Online Hate and Harassment: The American Experience 2023 | Anti-Defamation League
Ok, I’m going to take another stab at understatement of the year: Online harassment is not great. The Internet can at once be a magical bazaar where you can plumb the depths of man’s knowledge, be endlessly entertained by several lifetimes of content—but it can also be a hive of scum and villainy. This survey conducted by YouGov on behalf of the Anti-Defamation League (ADL) shows that online harassment is both prevalent and exhibiting some disconcerting upward trends. 52% of Americans report having ever been harassed online, with about a third saying that they were harassed in the last year. Men report slightly higher degrees of online harassment than women (35% vs 31%); 38% of Black respondents report online harassment in the last 12 months compared to 34% of White respondents, 30% of Hispanic/Latino respondents, and 26% of Asian Respondents. 44% of Jewish respondents reported online harassment and 51% of Transgender respondents did so—similar to the 47% of people identifying as LGBTQ in general. In all cases, if respondents identified experiencing online harassment, it was more likely to be “severe” harassment than otherwise.

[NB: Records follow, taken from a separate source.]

def pvUnvis (g : List (Int × List Int)) (v : PySem.Set Int) : Nat :=
  ((g.map (fun p => p.1)).filter (fun k => ! v.contains k)).length

theorem pvFilterLenMono {l : List Int} {p q : Int → Bool}
    (h : ∀ x ∈ l, p x = true → q x = true) :
    (l.filter p).length ≤ (l.filter q).length := by
  induction l with
  | nil => simp
  | cons a l ih =>
    have ih' := ih (fun x hx => h x (List.mem_cons_of_mem a hx))
    by_cases hp : p a = true
    · simp [hp, h a (List.mem_cons_self) hp]; omega
    · simp only [List.filter_cons, Bool.not_eq_true] at hp ⊢
      rw [hp]
      by_cases hq : q a = true <;> simp [hq] <;> omega

theorem pvFilterLenLt {l : List Int} {p q : Int → Bool}
    (h : ∀ x ∈ l, p x = true → q x = true)
    {a : Int} (ha : a ∈ l) (hpa : p a = false) (hqa : q a = true) :
    (l.filter p).length < (l.filter q).length := by
  induction l with
  | nil => simp at ha
  | cons b l ih =>
    have hmono := pvFilterLenMono (fun x hx => h x (List.mem_cons_of_mem b hx))
    rcases List.mem_cons.mp ha with rfl | ha'
    · simp [hpa, hqa]; omega
    · have := ih (fun x hx => h x (List.mem_cons_of_mem b hx)) ha'
      by_cases hp : p b = true
      · simp [hp, h b (List.mem_cons_self) hp]; omega
      · simp only [List.filter_cons, Bool.not_eq_true] at hp ⊢
        rw [hp]
        by_cases hq : q b = true <;> simp [hq] <;> omega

If you look at the trends over time, for both topline levels and for White Americans specifically, you’ll notice a weird V pattern in the data. My first instinct was that it was a methodological artifact; a change in how sample is collected could very well cause patterns like these. However, looking back at prior years’ reports, it seems that they used YouGov for all three of the years plotted6. But what caught my eye, looking at the methodology, was that they oversampled 500 Jewish respondents and (at least) 200 Black, Hispanic, Asian, Muslim, and LGBTQ Americans apiece. Keeping it at just those numbers, that means that they would’ve gotten about 800 Non-Hispanic White Respondents. (This year, the number would’ve been closer to 600 or fewer in this wave since they also oversampled Transgender Americans).
On the one hand, this oversampling is good because, often, people will try to analyze demographic cuts of these groups when their total sub-group responses number in the single-digits. Here, subgroup analyses are much more feasible. However, in a reversal of the normal turn of events, this means that the Non-Hispanic White respondents had to have been pretty substantially upweighted since their raw sample size was much lower than their overall percentage of the US population. Some of what we could be seeing here could just be the increased variation that would come with smaller samples.

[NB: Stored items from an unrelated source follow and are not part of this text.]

-- pv_equiv track=rewrite | github.com/chrislockard21/ise589 | python_files/tests/lockard_chris_exam1.py | EthanStringTest
-- ===== SOURCE A (Python) =====
-- def EthanStringTest(testWList):
--     from collections import Counter
--     result = []
--     for word in testWList:
--         # Finds the splitting point of words
--         div_word = int(len(word)/2)
--
--         # Sets the first and last parts of the word based on word remainder
--         first = word[:div_word].lower()
--         if len(word) % 2 == 0:
--             last = word[div_word:].lower()
--         else:
--             last = word[div_word + 1:]
--
--         # Creates Counter objects to count the frequency of letters in the
--         # strings and compare them for equality
--         first_dict = Counter(first)
--         last_dict = Counter(last)
--         if first_dict == last_dict:
--             result.append('Pass')
--         else:
--             result.append('Fail')
--     return result
-- ===== SOURCE B (Python) =====
-- def EthanStringTest(testWList):
--     def halves_anagram(word):
--         n = len(word)
--         first = word[:n // 2].lower()
--         last = word[(n + 1) // 2:]
--         if n % 2 == 0:
--             last = last.lower()
--         return sorted(first) == sorted(last)
--     return ['Pass' if halves_anagram(w) else 'Fail' for w in testWList]
-- ===== Notes on version B (the rewrite author's own statement) =====
-- stated objective: idiomatic
-- what changed: B maps a boolean helper over the list (list comprehension instead of an accumulator loop with per-iteration appends), extracts the second half with a single (n+1)//2 slice instead of two branch-dependent slices, and decides the anagram property by comparing sorted character lists instead of building and comparing two Counter frequency dictionaries; a timing run measured this constant-factor faster (no per-word dict construction/hashing).
import Mathlib
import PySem

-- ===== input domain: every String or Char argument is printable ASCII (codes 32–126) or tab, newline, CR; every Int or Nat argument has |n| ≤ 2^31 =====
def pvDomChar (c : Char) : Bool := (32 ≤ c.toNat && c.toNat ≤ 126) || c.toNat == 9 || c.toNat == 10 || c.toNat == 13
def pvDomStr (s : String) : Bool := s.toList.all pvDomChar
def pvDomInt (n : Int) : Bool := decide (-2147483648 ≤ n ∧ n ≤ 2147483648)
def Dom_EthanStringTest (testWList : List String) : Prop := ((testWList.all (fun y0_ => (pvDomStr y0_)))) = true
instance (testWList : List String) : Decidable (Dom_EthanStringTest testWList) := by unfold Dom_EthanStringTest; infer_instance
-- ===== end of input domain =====

-- B maps a boolean helper over the list (comprehension vs accumulator loop), slices the second half once with (n+1)//2, and compares sorted character lists instead of Counter dicts (objective: idiomatic).


-- ===== PORT A =====
-- Python's `Counter ==` (dict ==) ignores insertion order: it is map equality.
-- Counters built from lists have Nodup keys and no zero counts, so comparing the
-- key sets and the lookups at d1's keys is exactly that map equality.
def pyCounterEq (d1 d2 : PySem.Dict Char Int) : Bool :=
  PySem.Set.equal d1.keys d2.keys && d1.keys.all (fun k => d1.getD k 0 == d2.getD k 0)

def EthanStringTest (testWList : List String) : List String :=
  testWList.foldl (fun result word =>
    let cs := word.toList
    -- div_word = int(len(word)/2): exact as the floor for these lengths
    let div_word : Int := (cs.length : Int) / 2
    let first := PySem.Chars.lower (PySem.List.slice cs none (some div_word))
    let last := if cs.length % 2 == 0 then
        PySem.Chars.lower (PySem.List.slice cs (some div_word) none)
      else
        PySem.List.slice cs (some (div_word + 1)) none
    let first_dict := PySem.Dict.counter first
    let last_dict := PySem.Dict.counter last
    if pyCounterEq first_dict last_dict then result ++ ["Pass"] else result ++ ["Fail"]) []

-- ===== PORT B =====
-- helper halves_anagram of Source B
def pvHalvesAnagram (word : String) : Bool :=
  let cs := word.toList
  let n : Int := (cs.length : Int)
  let first := PySem.Chars.lower (PySem.List.slice cs none (some (PySem.Int.floordiv n 2)))
  let last0 := PySem.List.slice cs (some (PySem.Int.floordiv (n + 1) 2)) none
  let last := if cs.length % 2 == 0 then PySem.Chars.lower last0 else last0
  PySem.List.sorted first (fun x => x) false == PySem.List.sorted last (fun x => x) false

def EthanStringTest_alt (testWList : List String) : List String :=
  testWList.map (fun w => if pvHalvesAnagram w then "Pass" else "Fail")

-- ===== PRECONDITION & SPEC =====
def Spec_EthanStringTest (testWList : List String) (out : List String) : Prop := out = EthanStringTest_alt testWList
instance (testWList : List String) (out : List String) : Decidable (Spec_EthanStringTest testWList out) := by unfold Spec_EthanStringTest; infer_instance

-- ===== CLAIM (what is proved, stated in full; the proofs are below) =====
def Claim_equal_EthanStringTest : Prop := ∀ (testWList : List String), Dom_EthanStringTest testWList → Spec_EthanStringTest testWList (EthanStringTest testWList)

-- ===== LEMMAS AND PROOFS =====

-- Counter equality (as Python's dict ==) is exactly permutation of the two character lists.
lemma counterEq_iff_perm (f l : List Char) :
    pyCounterEq (PySem.Dict.counter f) (PySem.Dict.counter l) = true ↔ f.Perm l := by
  rw [List.perm_iff_count]
  simp only [pyCounterEq, Bool.and_eq_true, PySem.Dict.keys_counter,
    PySem.Set.equal_iff, PySem.Set.mem_ofList, List.all_eq_true,
    PySem.Dict.getD_counter, beq_iff_eq]
  constructor
  · rintro ⟨hmem, hcnt⟩ a
    by_cases ha : a ∈ f
    · exact_mod_cast hcnt a ha
    · have hl : a ∉ l := fun h => ha ((hmem a).mpr h)
      rw [List.count_eq_zero_of_not_mem ha, List.count_eq_zero_of_not_mem hl]
  · intro h
    refine ⟨fun x => ?_, fun k _ => by exact_mod_cast h k⟩
    rw [← List.count_pos_iff, ← List.count_pos_iff, h x]

-- The per-word conditions coincide (A's branch-dependent slices vs B's single (n+1)/2 slice).
lemma word_eq (w : String) :
    (let cs := w.toList
     let div_word : Int := (cs.length : Int) / 2
     pyCounterEq
       (PySem.Dict.counter (PySem.Chars.lower (PySem.List.slice cs none (some div_word))))
       (PySem.Dict.counter (if cs.length % 2 == 0 then
            PySem.Chars.lower (PySem.List.slice cs (some div_word) none)
          else PySem.List.slice cs (some (div_word + 1)) none)))
    = pvHalvesAnagram w := by
  simp only [pvHalvesAnagram]
  rw [Bool.eq_iff_iff, counterEq_iff_perm]
  simp only [beq_iff_eq, PySem.List.sorted_id_eq_sorted_id_iff_perm]
  have hl : w.toList.length = w.length := by simp
  have hdiv : PySem.Int.floordiv ((w.toList.length : Int)) 2 = (w.toList.length : Int) / 2 :=
    PySem.Int.floordiv_eq_ediv_of_pos (by omega)
  rw [hdiv]
  by_cases h : w.length % 2 = 0
  · have h1 : PySem.Int.floordiv ((w.toList.length : Int) + 1) 2 = (w.toList.length : Int) / 2 := by
      rw [PySem.Int.floordiv_eq_ediv_of_pos (by omega)]; omega
    rw [h1]; simp [h]
  · have h1 : PySem.Int.floordiv ((w.toList.length : Int) + 1) 2 = (w.toList.length : Int) / 2 + 1 := by
      rw [PySem.Int.floordiv_eq_ediv_of_pos (by omega)]; omega
    rw [h1]; simp [h]

-- A's accumulator loop equals acc ++ B's map.
lemma fold_eq_map (l : List String) (acc : List String) :
    l.foldl (fun result word =>
      let cs := word.toList
      let div_word : Int := (cs.length : Int) / 2
      let first := PySem.Chars.lower (PySem.List.slice cs none (some div_word))
      let last := if cs.length % 2 == 0 then
          PySem.Chars.lower (PySem.List.slice cs (some div_word) none)
        else
          PySem.List.slice cs (some (div_word + 1)) none
      let first_dict := PySem.Dict.counter first
      let last_dict := PySem.Dict.counter last
      if pyCounterEq first_dict last_dict then result ++ ["Pass"] else result ++ ["Fail"]) acc
    = acc ++ l.map (fun w => if pvHalvesAnagram w then "Pass" else "Fail") := by
  induction l generalizing acc with
  | nil => simp
  | cons w t ih =>
    simp only [List.foldl_cons, List.map_cons]
    rw [show (if pyCounterEq
          (PySem.Dict.counter (PySem.Chars.lower (PySem.List.slice w.toList none (some ((w.toList.length : Int) / 2)))))
          (PySem.Dict.counter (if w.toList.length % 2 == 0 then
              PySem.Chars.lower (PySem.List.slice w.toList (some ((w.toList.length : Int) / 2)) none)
            else PySem.List.slice w.toList (some ((w.toList.length : Int) / 2 + 1)) none))
        then acc ++ ["Pass"] else acc ++ ["Fail"])
      = acc ++ [if pvHalvesAnagram w then "Pass" else "Fail"] from by
        rw [← word_eq w]; exact (apply_ite (fun s => acc ++ [s]) _ _ _).symm]
    rw [ih]; simp

-- ===== VERDICT (by name: the statement is the Claim_ definition above) =====
theorem EthanStringTest_spec : Claim_equal_EthanStringTest := by
  intro testWList _
  unfold Spec_EthanStringTest EthanStringTest EthanStringTest_alt
  exact fold_eq_map testWList []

Even if that is the case though, all of the subgroups except Asian Americans seem to be reporting higher incidences of harassment compared to two years ago, too. Again, with the small sample size, I’d prefer more observations before establishing a trend. But any trend (or proto-trend) that isn’t down (especially given its prevalence) means that there’s work to be done.
I’m realizing upon my final readthrough that “understatement” is a prominent trope in today’s issue.
Which, to me, doesn’t mean that they should be dismissed out of hand. But, like with lab mice, the findings need to not be oversold and be properly contextualized.
Truth you feel in your gut, rather than having to look it up in those stuffy pagey things called books.
Yes, I’m fully aware that’s how we get hoodwinked with fake news—but true things are broadly coherent too!
Though you really should think about whether it’s the right call.
YouGov is an exclusively online shop and their core methodology has been the same for a while now.